Install the required dependencies:

# Using uv (recommended)
uv pip install -e ".[full]"

# Or using pip
pip install -e ".[full]"

This installs:

  • langchain-google-genai>=2.0.8 - Gemini model integration
  • langfuse>=2.59.1 - Observability and tracing

⚠️ Important: Authentication Setup

If you have Google Cloud SDK (gcloud) installed, you may encounter 403 authentication errors when using LangChain with Gemini. This is because LangChain tries to use Application Default Credentials (ADC) before checking for API keys.

✅ Solution 1: Use Helper Script (Recommended)

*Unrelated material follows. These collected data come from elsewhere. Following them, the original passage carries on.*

-- pv_equiv track=rewrite | github.com/xiransong/vgm-assets | src/vgm_assets/ai2thor_review_workspace.py | _batch_status
-- ===== SOURCE A (Python) =====
-- from typing import Any
--
-- def _batch_status(entries: list[dict[str, Any]]) -> str:
--     if not entries:
--         return "completed"
--     queue_statuses = {entry["queue_status"] for entry in entries}
--     if queue_statuses <= {"reviewed", "rejected", "deferred"}:
--         return "completed"
--     if queue_statuses == {"pending"}:
--         return "pending"
--     return "in_progress"
-- ===== SOURCE B (Python) =====
-- from typing import Any
--
-- _TERMINAL = {"reviewed", "rejected", "deferred"}
--
-- def _classify(entry: dict[str, Any]) -> str:
--     s = entry["queue_status"]
--     if s in _TERMINAL:
--         return "completed"
--     if s == "pending":
--         return "pending"
--     return "in_progress"
--
-- def _batch_status(entries: list[dict[str, Any]]) -> str:
--     if not entries:
--         return "completed"
--     it = iter(entries)
--     acc = _classify(next(it))
--     for entry in it:
--         if _classify(entry) != acc:
--             acc = "in_progress"
--     return acc
-- ===== Notes on version B (the rewrite author's own statement) =====
-- stated objective: alternative
-- what changed: Instead of building the distinct-status set and testing subset/equality, B maps each entry independently to its own per-entry verdict (completed/pending/in_progress) and reduces these verdicts with a join in which any disagreement collapses to in_progress.
import Mathlib
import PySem

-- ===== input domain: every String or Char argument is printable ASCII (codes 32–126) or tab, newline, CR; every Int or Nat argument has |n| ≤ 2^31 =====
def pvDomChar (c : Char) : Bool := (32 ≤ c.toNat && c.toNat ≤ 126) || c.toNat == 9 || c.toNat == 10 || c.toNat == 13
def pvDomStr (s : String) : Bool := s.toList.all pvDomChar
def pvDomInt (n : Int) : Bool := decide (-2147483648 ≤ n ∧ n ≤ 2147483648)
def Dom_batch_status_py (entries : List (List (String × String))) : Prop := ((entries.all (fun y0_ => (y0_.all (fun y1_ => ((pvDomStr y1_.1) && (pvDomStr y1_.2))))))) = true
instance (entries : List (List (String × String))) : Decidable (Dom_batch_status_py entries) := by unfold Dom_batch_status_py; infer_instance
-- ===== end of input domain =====

-- B classifies each entry independently into a per-entry verdict and reduces the verdicts with a
-- join (any disagreement → "in_progress"), instead of A's distinct-status set with subset/equality
-- tests; equivalence of the RETURN value is proved on entries that all carry the "queue_status"
-- key (Pre_), since Python A raises KeyError otherwise.

-- ===== PORT A =====
-- entry["queue_status"] is total here via getD ""; exact under Pre_ (key present in every entry).
def batch_status_py (entries : List (List (String × String))) : String :=
  if entries = [] then "completed"
  else
    let queue_statuses : PySem.Set String :=
      PySem.Set.ofList (entries.map (fun e => (e.lookup "queue_status").getD ""))
    if PySem.Set.issubset queue_statuses (PySem.Set.ofList ["reviewed", "rejected", "deferred"]) then
      "completed"
    else if PySem.Set.equal queue_statuses (PySem.Set.ofList ["pending"]) then
      "pending"
    else
      "in_progress"

-- ===== PORT B =====
-- per-entry verdict (the Python helper _classify)
def pvClassify (e : List (String × String)) : String :=
  let s := (e.lookup "queue_status").getD ""
  if s = "reviewed" ∨ s = "rejected" ∨ s = "deferred" then "completed"
  else if s = "pending" then "pending"
  else "in_progress"

-- reduce the per-entry verdicts with a join in which any disagreement collapses to "in_progress"
def batch_status_py_alt (entries : List (List (String × String))) : String :=
  match entries with
  | [] => "completed"
  | h :: t =>
    t.foldl (fun acc e => if pvClassify e ≠ acc then "in_progress" else acc) (pvClassify h)

-- ===== PRECONDITION & SPEC =====
-- Pre_ excludes entries missing the "queue_status" key, on which Python A raises KeyError.
def Pre_batch_status_py (entries : List (List (String × String))) : Prop :=
  (entries.all (fun e => e.any (fun p => p.1 == "queue_status"))) = true
instance (entries : List (List (String × String))) : Decidable (Pre_batch_status_py entries) := by
  unfold Pre_batch_status_py; infer_instance

def pvWitness_batch_status_py : (List (List (String × String))) :=
  [[("queue_status", "pending")], [("queue_status", "reviewed")]]

def Spec_batch_status_py (entries : List (List (String × String))) (out : String) : Prop := out = batch_status_py_alt entries
instance (entries : List (List (String × String))) (out : String) : Decidable (Spec_batch_status_py entries out) := by unfold Spec_batch_status_py; infer_instance

-- ===== CLAIM (what is proved, stated in full; the proofs are below) =====
def Claim_equal_batch_status_py : Prop := ∀ (entries : List (List (String × String))), Dom_batch_status_py entries → Pre_batch_status_py entries → Spec_batch_status_py entries (batch_status_py entries)

-- ===== LEMMAS AND PROOFS =====

-- the status of an entry, shared shorthand for the proofs
def pvStat (e : List (String × String)) : String := (e.lookup "queue_status").getD ""

lemma pvFold_eq (l : List (List (String × String))) (a : String) :
    l.foldl (fun acc e => if pvClassify e ≠ acc then "in_progress" else acc) a
    = if l.all (fun e => pvClassify e == a) then a else "in_progress" := by
  induction l generalizing a with
  | nil => simp
  | cons x t ih =>
    simp only [List.foldl_cons, List.all_cons]
    by_cases hx : pvClassify x = a
    · rw [if_neg (by simp [hx]), ih]
      simp [hx]
    · rw [if_pos (by simp [hx]), ih]
      simp [hx]

lemma pvClassify_completed (e : List (String × String)) :
    pvClassify e = "completed" ↔
      (pvStat e = "reviewed" ∨ pvStat e = "rejected" ∨ pvStat e = "deferred") := by
  simp only [pvClassify, pvStat]
  split_ifs with h1 h2 <;> simp [*]

lemma pvClassify_pending (e : List (String × String)) :
    pvClassify e = "pending" ↔ pvStat e = "pending" := by
  simp only [pvClassify, pvStat]
  split_ifs with h1 h2
  · rcases h1 with h | h | h <;> simp [h]
  · simp [h2]
  · simp [h2]

lemma pvClassify_tri (e : List (String × String)) :
    pvClassify e = "completed" ∨ pvClassify e = "pending" ∨ pvClassify e = "in_progress" := by
  simp only [pvClassify]
  split_ifs <;> simp

lemma pvSubset_iff (l : List String) :
    PySem.Set.issubset (PySem.Set.ofList l) (PySem.Set.ofList ["reviewed", "rejected", "deferred"]) = true
    ↔ l.all (fun s => s == "reviewed" || s == "rejected" || s == "deferred") = true := by
  rw [PySem.Set.issubset_iff, List.all_eq_true]
  constructor
  · intro h s hs
    have := h s (by simpa [PySem.Set.mem_ofList] using hs)
    simp [PySem.Set.mem_ofList] at this
    rcases this with h | h | h <;> simp [h]
  · intro h x hx
    have := h x (by simpa [PySem.Set.mem_ofList] using hx)
    simp only [Bool.or_eq_true, beq_iff_eq] at this
    simp [PySem.Set.mem_ofList]
    tauto

lemma pvEqual_iff (l : List String) (hne : l ≠ []) :
    PySem.Set.equal (PySem.Set.ofList l) (PySem.Set.ofList ["pending"]) = true
    ↔ l.all (fun s => s == "pending") = true := by
  rw [PySem.Set.equal_iff, List.all_eq_true]
  constructor
  · intro h s hs
    have := (h s).mp (by simpa [PySem.Set.mem_ofList] using hs)
    simp [PySem.Set.mem_ofList] at this
    simp [this]
  · intro h x
    simp only [PySem.Set.mem_ofList]
    constructor
    · intro hx
      have := h x hx
      simp only [beq_iff_eq] at this
      simp [this]
    · intro hx
      rcases List.exists_mem_of_ne_nil l hne with ⟨y, hy⟩
      have hyp := h y hy
      simp only [beq_iff_eq] at hyp
      simp only [List.mem_cons, List.not_mem_nil, or_false] at hx
      subst hx; rw [← hyp]; exact hy

-- A's first condition, read off as "every entry classifies to completed"
lemma pvTerm_iff (h : List (String × String)) (t : List (List (String × String))) :
    PySem.Set.issubset
        (PySem.Set.ofList ((h :: t).map (fun e => (e.lookup "queue_status").getD "")))
        (PySem.Set.ofList ["reviewed", "rejected", "deferred"]) = true
    ↔ ∀ e ∈ h :: t, pvClassify e = "completed" := by
  rw [pvSubset_iff, List.all_map, List.all_eq_true]
  constructor
  · intro hA e he
    have := hA e he
    simp only [Function.comp, Bool.or_eq_true, beq_iff_eq] at this
    rw [pvClassify_completed]
    unfold pvStat; tauto
  · intro hB e he
    have := (pvClassify_completed e).mp (hB e he)
    unfold pvStat at this
    simp only [Function.comp, Bool.or_eq_true, beq_iff_eq]
    tauto

-- A's second condition, read off as "every entry classifies to pending"
lemma pvPend_iff (h : List (String × String)) (t : List (List (String × String))) :
    PySem.Set.equal
        (PySem.Set.ofList ((h :: t).map (fun e => (e.lookup "queue_status").getD "")))
        (PySem.Set.ofList ["pending"]) = true
    ↔ ∀ e ∈ h :: t, pvClassify e = "pending" := by
  rw [pvEqual_iff _ (by simp), List.all_map, List.all_eq_true]
  constructor
  · intro hA e he
    have := hA e he
    simp only [Function.comp, beq_iff_eq] at this
    rw [pvClassify_pending]
    unfold pvStat; exact this
  · intro hB e he
    have := (pvClassify_pending e).mp (hB e he)
    unfold pvStat at this
    simp only [Function.comp, beq_iff_eq]
    exact this

-- B's fold condition, read off as "every entry classifies like the head"
lemma pvAll_iff (h : List (String × String)) (t : List (List (String × String))) :
    (t.all (fun e => pvClassify e == pvClassify h)) = true
    ↔ ∀ e ∈ h :: t, pvClassify e = pvClassify h := by
  rw [List.all_eq_true]
  constructor
  · intro hA e he
    rcases List.mem_cons.mp he with rfl | he'
    · rfl
    · simpa using hA e he'
  · intro hB e he
    simpa using hB e (List.mem_cons_of_mem h he)

-- ===== VERDICT (by name: the statement is the Claim_ definition above) =====
theorem batch_status_py_spec : Claim_equal_batch_status_py := by
  intro entries _ _
  unfold Spec_batch_status_py
  match entries with
  | [] => rfl
  | h :: t =>
    simp only [batch_status_py, batch_status_py_alt, pvFold_eq]
    rw [if_neg (by simp)]
    split_ifs with h1 h2 h3 h4 h5
    · -- all terminal, fold condition holds: head classifies to "completed"
      exact ((pvTerm_iff h t).mp h1 h (by simp)).symm
    · -- all terminal but fold condition fails: impossible
      exact absurd ((pvAll_iff h t).mpr (fun e he => by
        rw [(pvTerm_iff h t).mp h1 e he, (pvTerm_iff h t).mp h1 h (by simp)])) h2
    · -- all pending, fold condition holds: head classifies to "pending"
      exact ((pvPend_iff h t).mp h3 h (by simp)).symm
    · -- all pending but fold condition fails: impossible
      exact absurd ((pvAll_iff h t).mpr (fun e he => by
        rw [(pvPend_iff h t).mp h3 e he, (pvPend_iff h t).mp h3 h (by simp)])) h4
    · -- mixed statuses, fold condition holds: the shared verdict can only be "in_progress"
      have hall := (pvAll_iff h t).mp h5
      rcases pvClassify_tri h with hc | hc | hc
      · exact absurd ((pvTerm_iff h t).mpr (fun e he => by rw [hall e he, hc])) h1
      · exact absurd ((pvPend_iff h t).mpr (fun e he => by rw [hall e he, hc])) h3
      · exact hc.symm
    · rfl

./scripts/extraction/run_extraction.sh test_langfuse_simple.py
./scripts/extraction/run_extraction.sh run_10_examples.py

✅ Solution 2: Disable Google Cloud SDK Temporarily

CLOUDSDK_CONFIG=/dev/null python scripts/extraction/your_script.py

✅ Solution 3: Explicitly Pass API Key in Code

import os
chain = GeminiExtractionChain(
    model_name="gemini-2.5-flash",
    api_key=os.getenv("GOOGLE_API_KEY"),  # ✅ Explicit API key
)

📚 Full details: See Gemini API Troubleshooting for complete explanation and troubleshooting.

Quick Start

Basic Usage

import os
from juddges.extraction import GeminiExtractionChain
from juddges.extraction.gemini_chain import DocumentType, ExtractionSchema

# Initialize the chain
chain = GeminiExtractionChain(
    model_name="gemini-2.5-flash",
    api_key=os.getenv("GOOGLE_API_KEY"),  # Explicitly pass API key
    cache_path=".cache/extraction.db",
    temperature=0.0,
)

# Define extraction schema
schema = ExtractionSchema(
    fields={
        "verdict_date": "date as ISO 8601, when the verdict was issued",
        "court": "string, name of the court",
        "parties": "List[string], names of involved parties",
        "verdict": "string, text of the verdict",
    },
    instructions="Extract only factual information from the judgment text.",
    language="polish",
)

# Extract information
result = chain.extract(
    document_type=DocumentType.JUDGMENT,
    text="Your judgment text here...",
    schema=schema,
)

print(result)
# {'verdict_date': '2024-01-15', 'court': 'Sąd Okręgowy w Warszawie', ...}

With Langfuse Tracing

import os
from langfuse.langchain import CallbackHandler

# Set Langfuse credentials
os.environ["LANGFUSE_PUBLIC_KEY"] = "pk-..."
os.environ["LANGFUSE_SECRET_KEY"] = "sk-..."

# Create Langfuse handler
langfuse_handler = CallbackHandler()

# Extract with tracing
result = chain.extract(
    document_type=DocumentType.JUDGMENT,
    text=judgment_text,
    schema=schema,
    langfuse_handler=langfuse_handler,
)

Batch Processing

# Extract from multiple documents
texts = [judgment1, judgment2, judgment3]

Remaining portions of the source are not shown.